Pour conclure ce propos liminaire, je rappellerai que la délibération de la CRE de juillet 2011 considérait qu’une mise en œuvre rapide de la généralisation serait très favorable à l’industrie française, dans la mesure où la France dispose d’avantages comparatifs dans la maîtrise des technologies liées à ces compteurs.

M. François Brottes. M. Hervé, représentant Schneider Electric, nous situera sans doute le compteur électrique dans l’univers des smart grids.

M. Didier Hervé, vice-président en charge de l’éco-business de Schneider Electric. Schneider Electric est un groupe français, spécialiste mondial de la gestion de l’énergie. Il compte 150 000 salariés dans le monde, dont 20 000 en France, où il réalise 7 % de son chiffre d’affaires sur un total de 24 milliards d’euros. La France est ainsi notre troisième marché, derrière les États-Unis et la Chine, et nous y localisons 12 % de notre production mondiale. Nous nous inscrivons dans une filière électrotechnique française d’excellence, au même titre que des acteurs comme Legrand, ou, dans le domaine de la distribution de matériel électrique, Rexel et Sonepar. Nous accompagnons également des entreprises, PME, installateurs, artisans, en les visitant, en les formant et en les aidant à se développer.

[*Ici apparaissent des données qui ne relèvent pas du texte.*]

-- ===== LEMMAS AND PROOFS =====

-- B's single partitioning pass computes exactly A's three filtered buckets
theorem pv_partition (person : String) (items u a d : List (List (String × String))) :
    items.foldl
      (fun (acc : List (List (String × String)) × List (List (String × String)) × List (List (String × String))) i =>
        let finished := pvDone i
        if pvAssigned i person then
          if finished then (acc.1, acc.2.1, acc.2.2 ++ [i])
          else if pvIsAction i then (acc.1, acc.2.1 ++ [i], acc.2.2)
          else (acc.1 ++ [i], acc.2.1, acc.2.2)
        else acc) (u, a, d)
    = (u ++ (items.filter (fun i => !(pvDone i) && pvAssigned i person)).filter (fun i => !(pvIsAction i)),
       a ++ (items.filter (fun i => !(pvDone i) && pvAssigned i person)).filter (fun i => pvIsAction i),
       d ++ items.filter (fun i => pvDone i && pvAssigned i person)) := by
  induction items generalizing u a d with
  | nil => simp
  | cons x xs ih =>
    rw [List.foldl_cons]
    cases hA : pvAssigned x person <;> cases hD : pvDone x <;> cases hT : pvIsAction x <;>
      simp only [hA, hD, hT, Bool.not_true, Bool.not_false, reduceIte, List.filter_cons,
        Bool.and_false, Bool.and_true] <;>
      rw [ih] <;> simp [List.append_assoc]

-- a list whose action and non-action filters are both empty is empty
theorem pv_both_nil {l : List (List (String × String))}
    (h1 : l.filter (fun i => pvIsAction i) = []) (h2 : l.filter (fun i => !(pvIsAction i)) = []) :
    l = [] := by
  cases l with
  | nil => rfl
  | cons x t => cases h : pvIsAction x <;> simp [h] at h1 h2

-- B's computed header prefix at action count 0 is A's literal elif header prefix
theorem pv_zero_header :
    "**" ++ PySem.Int.toStr (0 : Int) ++ " action item" ++ "s" ++ "** · " = "**0 action items** · " := by
  decide

-- ---- String-level "\n".join algebra ----
theorem pv_sjoin_singleton (sep a : String) : PySem.Str.join sep [a] = a := by
  apply String.toList_inj.mp
  simp [PySem.Str.toList_join, PySem.Chars.join_singleton]

theorem pv_sjoin_cons (sep a : String) (l : List String) (h : l ≠ []) :
    PySem.Str.join sep (a :: l) = a ++ sep ++ PySem.Str.join sep l := by
  obtain ⟨b, t, rfl⟩ := List.exists_cons_of_ne_nil h
  apply String.toList_inj.mp
  simp [PySem.Str.toList_join, PySem.Chars.join_cons_cons]

-- join of (X ++ sep ++ Y) :: R shifts the glued prefix out
theorem pv_sjoin_shift (sep X Y : String) (R : List String) :
    PySem.Str.join sep ((X ++ sep ++ Y) :: R) = X ++ sep ++ PySem.Str.join sep (Y :: R) := by
  cases R with
  | nil => rw [pv_sjoin_singleton, pv_sjoin_singleton]
  | cons r rs =>
    rw [pv_sjoin_cons _ _ _ (List.cons_ne_nil r rs), pv_sjoin_cons _ _ _ (List.cons_ne_nil r rs)]
    apply String.toList_inj.mp
    simp [String.toList_append, List.append_assoc]

-- replacing an element that is itself a join by the joined parts
theorem pv_sjoin_glue (sep : String) :
    ∀ (L1 P R : List String), P ≠ [] →
      PySem.Str.join sep (L1 ++ PySem.Str.join sep P :: R) = PySem.Str.join sep (L1 ++ (P ++ R)) := by
  intro L1
  induction L1 with
  | nil =>
    intro P
    induction P with
    | nil => intro R h; exact absurd rfl h
    | cons p P' ihP =>
      intro R _
      cases P' with
      | nil => simp [pv_sjoin_singleton]
      | cons p2 ps =>
        rw [List.nil_append, pv_sjoin_cons sep p (p2 :: ps) (List.cons_ne_nil _ _), pv_sjoin_shift]
        have hih := ihP R (List.cons_ne_nil _ _)
        simp only [List.nil_append] at hih ⊢
        rw [hih]
        exact (pv_sjoin_cons sep p (p2 :: ps ++ R) (List.cons_ne_nil _ _)).symm
  | cons a L1' ih =>
    intro P R hP
    rw [List.cons_append, List.cons_append,
      pv_sjoin_cons sep a (L1' ++ PySem.Str.join sep P :: R) (by simp),
      pv_sjoin_cons sep a (L1' ++ (P ++ R)) (by simp [List.append_eq_nil_iff, hP]),
      ih P R hP]

theorem pv_parts_ne_nil (i : List (String × String)) : pvParts i ≠ [] := by
  simp only [pvParts]
  split_ifs <;> simp

theorem pv_sjoin_blocks (bucket : List (List (String × String))) :
    ∀ (L1 R : List String),
      PySem.Str.join "\n" (L1 ++ bucket.map pvBlock ++ R)
        = PySem.Str.join "\n" (L1 ++ (bucket.map pvParts).flatten ++ R) := by
  induction bucket with
  | nil => intro L1 R; simp
  | cons i bs ih =>
    intro L1 R
    have h1 : L1 ++ (i :: bs).map pvBlock ++ R
        = L1 ++ PySem.Str.join "\n" (pvParts i) :: (bs.map pvBlock ++ R) := by
      simp [pvBlock]
    rw [h1, pv_sjoin_glue "\n" L1 (pvParts i) (bs.map pvBlock ++ R) (pv_parts_ne_nil i)]
    have h2 : L1 ++ (pvParts i ++ (bs.map pvBlock ++ R)) = (L1 ++ pvParts i) ++ bs.map pvBlock ++ R := by
      simp [List.append_assoc]
    rw [h2, ih (L1 ++ pvParts i) R]
    simp [List.append_assoc]

-- two block sections flattened at once
theorem pv_blocks_two (L1 M R : List String) (BU BA : List (List (String × String))) :
    PySem.Str.join "\n" (L1 ++ BU.map pvBlock ++ (M ++ (BA.map pvBlock ++ R)))
      = PySem.Str.join "\n" (L1 ++ (BU.map pvParts).flatten ++ (M ++ ((BA.map pvParts).flatten ++ R))) := by
  have h1 := pv_sjoin_blocks BA (L1 ++ BU.map pvBlock ++ M) R
  have h2 := pv_sjoin_blocks BU L1 (M ++ ((BA.map pvParts).flatten ++ R))
  simp only [List.append_assoc] at h1 h2 ⊢
  rw [h1, h2]

theorem pv_foldA (bucket : List (List (String × String))) : ∀ ls : List String,
    bucket.foldl (fun ls item =>
      let te := pvTypeEmoji.getD ((PySem.Dict.mk item).getD "type" "") "📦"
      let ls := ls ++ ["- " ++ te ++ " **" ++ (PySem.Dict.mk item).getD "summary" "" ++ "**"]
      let detail := (PySem.Dict.mk item).getD "detail" ""
      let ls := if detail == "" then ls else ls ++ ["  " ++ detail]
      let url := ((PySem.Dict.mk item).get? "url").getD ""
      let ls := if url == "" then ls else ls ++ ["  [view](" ++ url ++ ")"]
      ls ++ ["  *from @" ++ (PySem.Dict.mk item).getD "submitted_by" "" ++ " · " ++
        pvTake10 ((PySem.Dict.mk item).getD "submitted_at" "") ++ " · ID: `" ++
        (PySem.Dict.mk item).getD "id" "" ++ "`*"]) ls
    = ls ++ (bucket.map pvParts).flatten := by
  induction bucket with
  | nil => intro ls; simp
  | cons i bs ih =>
    intro ls
    rw [List.foldl_cons, ih]
    simp only [pvParts, List.map_cons, List.flatten_cons]
    split_ifs <;> simp [List.append_assoc]

theorem pv_insert_front (x : List (String × String)) (acc : List (List (String × String)))
    (h : ∀ y ∈ acc, pvKey y < pvKey x) :
    PySem.List.insertBy (fun a b => decide (pvKey b < pvKey a)) x acc = x :: acc := by
  cases acc with
  | nil => simp [PySem.List.insertBy]
  | cons y t => simp [PySem.List.insertBy, h y (List.mem_cons_self)]

theorem pv_fold_skip (q : List (List (String × String))) :
    ∀ (acc : List (List (String × String))) (x : List (String × String)),
      (∀ e ∈ q, ¬ pvKey x < pvKey e) →
      q.foldl (fun acc e => PySem.List.insertBy (fun a b => decide (pvKey b < pvKey a)) e acc) (x :: acc)
        = x :: q.foldl (fun acc e => PySem.List.insertBy (fun a b => decide (pvKey b < pvKey a)) e acc) acc := by
  induction q with
  | nil => intro acc x _; rfl
  | cons e q' ih =>
    intro acc x h
    rw [List.foldl_cons, List.foldl_cons]
    have he : PySem.List.insertBy (fun a b => decide (pvKey b < pvKey a)) e (x :: acc)
        = x :: PySem.List.insertBy (fun a b => decide (pvKey b < pvKey a)) e acc := by
      simp [PySem.List.insertBy, h e List.mem_cons_self]
    rw [he, ih _ x (fun e' he' => h e' (List.mem_cons_of_mem _ he'))]

theorem pv_selOne (p : List (List (String × String))) (x : List (String × String))
    (q : List (List (String × String)))
    (hp : ∀ y ∈ p, pvKey y < pvKey x) (hq : ∀ e ∈ q, pvKey e ≤ pvKey x) :
    PySem.List.sorted (p ++ x :: q) pvKey true = x :: PySem.List.sorted (p ++ q) pvKey true := by
  rw [PySem.List.sorted_rev_eq_foldl_insertBy, PySem.List.sorted_rev_eq_foldl_insertBy,
    List.foldl_append, List.foldl_append, List.foldl_cons]
  have hmem : ∀ y ∈ p.foldl (fun acc e => PySem.List.insertBy (fun a b => decide (pvKey b < pvKey a)) e acc) [],
      pvKey y < pvKey x := by
    intro y hy
    apply hp
    have : y ∈ PySem.List.sorted p pvKey true := by
      rwa [PySem.List.sorted_rev_eq_foldl_insertBy]
    exact (PySem.List.mem_sorted p pvKey true y).mp this
  rw [pv_insert_front x _ hmem, pv_fold_skip q _ x (fun e he => not_lt.mpr (hq e he))]

theorem pv_bestInv (pool : List (List (String × String))) :
    ∀ (k i best : Nat), best < i →
      (∀ m < i, pvKey (pool.getD m []) ≤ pvKey (pool.getD best [])) →
      (∀ m < best, pvKey (pool.getD m []) < pvKey (pool.getD best [])) →
      (let r := (List.range' i k).foldl
        (fun best j => if pvKey (pool.getD best []) < pvKey (pool.getD j []) then j else best) best
       r < i + k ∧ (∀ m < i + k, pvKey (pool.getD m []) ≤ pvKey (pool.getD r [])) ∧
         (∀ m < r, pvKey (pool.getD m []) < pvKey (pool.getD r []))) := by
  intro k
  induction k with
  | zero =>
    intro i best h1 h2 h3
    simp only [List.range'_zero, List.foldl_nil]
    exact ⟨by omega, by simpa using h2, h3⟩
  | succ k ihk =>
    intro i best h1 h2 h3
    rw [List.range'_succ, List.foldl_cons]
    have harr : i + (k + 1) = (i + 1) + k := by omega
    rw [harr]
    by_cases hc : pvKey (pool.getD best []) < pvKey (pool.getD i [])
    · rw [if_pos hc]
      exact ihk (i + 1) i (by omega)
        (by intro m hm
            by_cases hmi : m = i
            · subst hmi; exact le_refl _
            · exact le_of_lt (lt_of_le_of_lt (h2 m (by omega)) hc))
        (fun m hm => lt_of_le_of_lt (h2 m (by omega)) hc)
    · rw [if_neg hc]
      exact ihk (i + 1) best (by omega)
        (by intro m hm
            by_cases hmi : m = i
            · subst hmi; exact not_lt.mp hc
            · exact h2 m (by omega))
        h3

theorem pv_bestSpec (pool : List (List (String × String))) (h : pool ≠ []) :
    pvBest pool < pool.length ∧
    (∀ m < pool.length, pvKey (pool.getD m []) ≤ pvKey (pool.getD (pvBest pool) [])) ∧
    (∀ m < pvBest pool, pvKey (pool.getD m []) < pvKey (pool.getD (pvBest pool) [])) := by
  have hlen : 1 ≤ pool.length := by
    cases pool with
    | nil => exact absurd rfl h
    | cons a t => simp
  have := pv_bestInv pool (pool.length - 1) 1 0 (by omega)
    (by intro m hm; interval_cases m; exact le_refl _)
    (by intro m hm; omega)
  simp only at this
  have harr : 1 + (pool.length - 1) = pool.length := by omega
  rw [harr] at this
  exact this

Nous développons des solutions qui permettent à nos clients de mieux gérer leur consommation tout en améliorant le confort. L’efficacité énergétique rime trop souvent avec l’idée de contrainte ; nous souhaitons au contraire insister sur les progrès en matière de confort que l’on peut apporter. Nos produits ne se remarquent pas forcément, ce ne sont pas nécessairement des équipements ou des investissements de grande taille. Nous installons dans les maisons, les usines ou les bâtiments de bureaux, des capteurs et des actionneurs, mis en relation avec des logiciels analysant les données recueillies. Ces systèmes permettent d’aider le consommateur à devenir un véritable acteur de sa consommation énergétique. Notre activité se trouve à la rencontre de l’électricité, de l’électronique et de l’informatique.

Le déploiement et la généralisation de Linky est une étape importante vers le développement de telles solutions au sein de réseaux intelligents. Il ne s’agit en aucun cas de créer un Big brother. L’intelligence que nous proposons aide le consommateur au quotidien, en lui proposant des fonctionnalités nouvelles, des services supplémentaires. Nous entrons ainsi dans le domaine de l’efficacité énergétique active, qui est le meilleur moyen de parvenir à des résultats rapides : le temps de retour sur investissement des équipements que nous proposons est inférieur à trois ans.

Ce qui se passe dans le monde de l’électricité est comparable à ce que nous avons connu dans le secteur de la téléphonie mobile et de l’Internet. Nous sommes à l’aube d’une nouvelle ère, gage de progrès et d’emplois nouveaux pour la France.

M. le président François Brottes. Je vais passer maintenant la parole à un représentant de l’UFC-Que choisir, qui a conduit sur le sujet un travail d’expertise, d’analyse et de vulgarisation du compteur Linky. Les médias se sont emparés à juste titre de cette question, qui à terme concernera en effet l’ensemble de nos foyers. UFC a eu une approche assez critique de ce compteur, avec des arguments qui ont du reste été eux-mêmes contestés. C’est l’intérêt de cette table-ronde d’entendre les différents points de vue et de les confronter !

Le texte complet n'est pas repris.